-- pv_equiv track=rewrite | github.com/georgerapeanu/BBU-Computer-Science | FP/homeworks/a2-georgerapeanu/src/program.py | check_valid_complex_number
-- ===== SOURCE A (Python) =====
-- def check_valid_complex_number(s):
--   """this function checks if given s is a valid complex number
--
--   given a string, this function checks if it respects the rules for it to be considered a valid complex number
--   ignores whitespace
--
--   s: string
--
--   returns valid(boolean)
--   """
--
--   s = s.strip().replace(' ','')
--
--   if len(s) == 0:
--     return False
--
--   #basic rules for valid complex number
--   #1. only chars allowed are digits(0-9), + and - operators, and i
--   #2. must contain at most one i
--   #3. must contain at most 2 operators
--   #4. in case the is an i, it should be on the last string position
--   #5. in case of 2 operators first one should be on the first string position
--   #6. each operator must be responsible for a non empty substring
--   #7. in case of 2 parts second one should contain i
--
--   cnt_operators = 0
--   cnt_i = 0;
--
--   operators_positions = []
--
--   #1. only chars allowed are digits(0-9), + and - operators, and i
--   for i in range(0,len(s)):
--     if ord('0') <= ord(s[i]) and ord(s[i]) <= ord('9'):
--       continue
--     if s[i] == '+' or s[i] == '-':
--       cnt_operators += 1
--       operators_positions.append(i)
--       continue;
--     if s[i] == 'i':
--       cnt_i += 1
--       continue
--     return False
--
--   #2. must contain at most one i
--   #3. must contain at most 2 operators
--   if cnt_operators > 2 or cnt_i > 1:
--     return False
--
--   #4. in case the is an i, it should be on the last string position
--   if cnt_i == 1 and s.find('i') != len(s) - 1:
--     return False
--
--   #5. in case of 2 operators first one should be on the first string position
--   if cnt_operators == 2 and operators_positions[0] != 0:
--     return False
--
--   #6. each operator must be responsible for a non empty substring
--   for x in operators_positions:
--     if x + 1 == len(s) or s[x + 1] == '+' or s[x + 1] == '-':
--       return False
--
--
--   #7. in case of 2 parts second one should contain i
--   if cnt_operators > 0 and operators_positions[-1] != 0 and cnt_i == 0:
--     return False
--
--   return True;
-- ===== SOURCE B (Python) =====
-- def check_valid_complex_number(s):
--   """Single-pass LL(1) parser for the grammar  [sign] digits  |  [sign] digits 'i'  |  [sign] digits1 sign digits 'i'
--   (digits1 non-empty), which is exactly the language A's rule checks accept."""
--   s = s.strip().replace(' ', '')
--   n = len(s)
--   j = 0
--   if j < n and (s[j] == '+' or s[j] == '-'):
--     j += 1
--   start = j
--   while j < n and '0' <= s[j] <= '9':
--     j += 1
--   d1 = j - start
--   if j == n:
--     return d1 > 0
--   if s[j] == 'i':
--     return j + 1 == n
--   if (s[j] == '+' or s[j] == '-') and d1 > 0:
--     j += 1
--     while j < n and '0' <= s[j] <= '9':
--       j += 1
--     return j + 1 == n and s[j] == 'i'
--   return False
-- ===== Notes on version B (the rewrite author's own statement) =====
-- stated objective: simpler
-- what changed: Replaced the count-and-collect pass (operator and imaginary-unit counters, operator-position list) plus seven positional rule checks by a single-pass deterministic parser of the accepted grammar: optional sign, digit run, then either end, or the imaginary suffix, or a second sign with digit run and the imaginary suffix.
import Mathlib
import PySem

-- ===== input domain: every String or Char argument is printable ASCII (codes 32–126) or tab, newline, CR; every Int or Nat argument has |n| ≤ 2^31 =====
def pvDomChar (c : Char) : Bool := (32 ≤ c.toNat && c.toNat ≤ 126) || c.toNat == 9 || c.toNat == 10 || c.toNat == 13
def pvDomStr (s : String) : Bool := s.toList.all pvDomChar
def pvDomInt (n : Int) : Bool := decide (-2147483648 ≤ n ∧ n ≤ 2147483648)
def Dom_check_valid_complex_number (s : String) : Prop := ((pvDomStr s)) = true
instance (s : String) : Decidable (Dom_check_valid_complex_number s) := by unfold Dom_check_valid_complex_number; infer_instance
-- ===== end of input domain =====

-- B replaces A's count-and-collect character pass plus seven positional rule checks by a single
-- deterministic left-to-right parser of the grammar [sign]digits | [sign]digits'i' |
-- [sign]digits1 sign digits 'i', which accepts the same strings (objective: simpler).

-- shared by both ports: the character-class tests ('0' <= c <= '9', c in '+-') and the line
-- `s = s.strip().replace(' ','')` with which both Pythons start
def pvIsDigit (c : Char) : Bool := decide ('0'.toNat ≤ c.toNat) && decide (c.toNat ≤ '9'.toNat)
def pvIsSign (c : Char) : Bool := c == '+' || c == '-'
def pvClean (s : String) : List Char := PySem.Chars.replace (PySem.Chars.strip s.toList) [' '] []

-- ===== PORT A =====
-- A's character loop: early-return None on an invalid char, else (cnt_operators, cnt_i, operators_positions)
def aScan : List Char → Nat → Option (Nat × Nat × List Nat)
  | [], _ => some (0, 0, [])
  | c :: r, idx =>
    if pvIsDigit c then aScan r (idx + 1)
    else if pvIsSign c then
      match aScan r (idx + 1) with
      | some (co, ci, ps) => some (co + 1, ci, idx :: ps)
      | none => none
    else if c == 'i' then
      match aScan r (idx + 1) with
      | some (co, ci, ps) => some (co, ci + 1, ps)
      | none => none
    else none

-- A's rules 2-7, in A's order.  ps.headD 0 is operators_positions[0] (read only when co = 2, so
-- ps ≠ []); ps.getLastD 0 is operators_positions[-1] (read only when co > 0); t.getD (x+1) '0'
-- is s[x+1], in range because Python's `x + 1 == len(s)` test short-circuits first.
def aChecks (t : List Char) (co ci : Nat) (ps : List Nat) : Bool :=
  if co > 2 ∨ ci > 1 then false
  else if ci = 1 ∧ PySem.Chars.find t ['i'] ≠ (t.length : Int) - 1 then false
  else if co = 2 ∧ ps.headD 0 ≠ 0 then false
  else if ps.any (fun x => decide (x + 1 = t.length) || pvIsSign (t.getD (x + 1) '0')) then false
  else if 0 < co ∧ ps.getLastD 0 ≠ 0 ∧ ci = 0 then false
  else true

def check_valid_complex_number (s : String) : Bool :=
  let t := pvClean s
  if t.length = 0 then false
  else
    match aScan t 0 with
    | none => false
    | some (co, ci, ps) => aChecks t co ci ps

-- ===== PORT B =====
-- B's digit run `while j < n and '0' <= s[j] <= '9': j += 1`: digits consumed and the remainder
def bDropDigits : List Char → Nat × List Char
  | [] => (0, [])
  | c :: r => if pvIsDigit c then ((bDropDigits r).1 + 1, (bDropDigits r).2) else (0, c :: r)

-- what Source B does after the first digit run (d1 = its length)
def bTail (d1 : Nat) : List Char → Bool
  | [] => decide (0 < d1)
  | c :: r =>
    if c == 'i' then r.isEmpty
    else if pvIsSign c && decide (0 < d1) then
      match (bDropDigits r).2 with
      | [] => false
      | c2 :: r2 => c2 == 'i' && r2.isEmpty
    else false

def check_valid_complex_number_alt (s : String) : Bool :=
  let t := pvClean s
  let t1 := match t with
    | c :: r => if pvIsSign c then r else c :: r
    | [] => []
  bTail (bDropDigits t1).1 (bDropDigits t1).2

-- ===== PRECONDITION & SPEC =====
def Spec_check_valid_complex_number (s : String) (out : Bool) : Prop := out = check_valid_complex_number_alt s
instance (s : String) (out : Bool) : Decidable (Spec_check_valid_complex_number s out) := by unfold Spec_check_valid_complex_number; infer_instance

━━━━━━

For this exercise, output exactly the lines above from the line with "and s[j] == 'i'" to the line with "-- [sign]digits1 sign", counting both, and leave out the rest.

● Exercise result
--     return j + 1 == n and s[j] == 'i'
--   return False
-- ===== Notes on version B (the rewrite author's own statement) =====
-- stated objective: simpler
-- what changed: Replaced the count-and-collect pass (operator and imaginary-unit counters, operator-position list) plus seven positional rule checks by a single-pass deterministic parser of the accepted grammar: optional sign, digit run, then either end, or the imaginary suffix, or a second sign with digit run and the imaginary suffix.
import Mathlib
import PySem

-- ===== input domain: every String or Char argument is printable ASCII (codes 32–126) or tab, newline, CR; every Int or Nat argument has |n| ≤ 2^31 =====
def pvDomChar (c : Char) : Bool := (32 ≤ c.toNat && c.toNat ≤ 126) || c.toNat == 9 || c.toNat == 10 || c.toNat == 13
def pvDomStr (s : String) : Bool := s.toList.all pvDomChar
def pvDomInt (n : Int) : Bool := decide (-2147483648 ≤ n ∧ n ≤ 2147483648)
def Dom_check_valid_complex_number (s : String) : Prop := ((pvDomStr s)) = true
instance (s : String) : Decidable (Dom_check_valid_complex_number s) := by unfold Dom_check_valid_complex_number; infer_instance
-- ===== end of input domain =====

-- B replaces A's count-and-collect character pass plus seven positional rule checks by a single
-- deterministic left-to-right parser of the grammar [sign]digits | [sign]digits'i' |
-- [sign]digits1 sign digits 'i', which accepts the same strings (objective: simpler).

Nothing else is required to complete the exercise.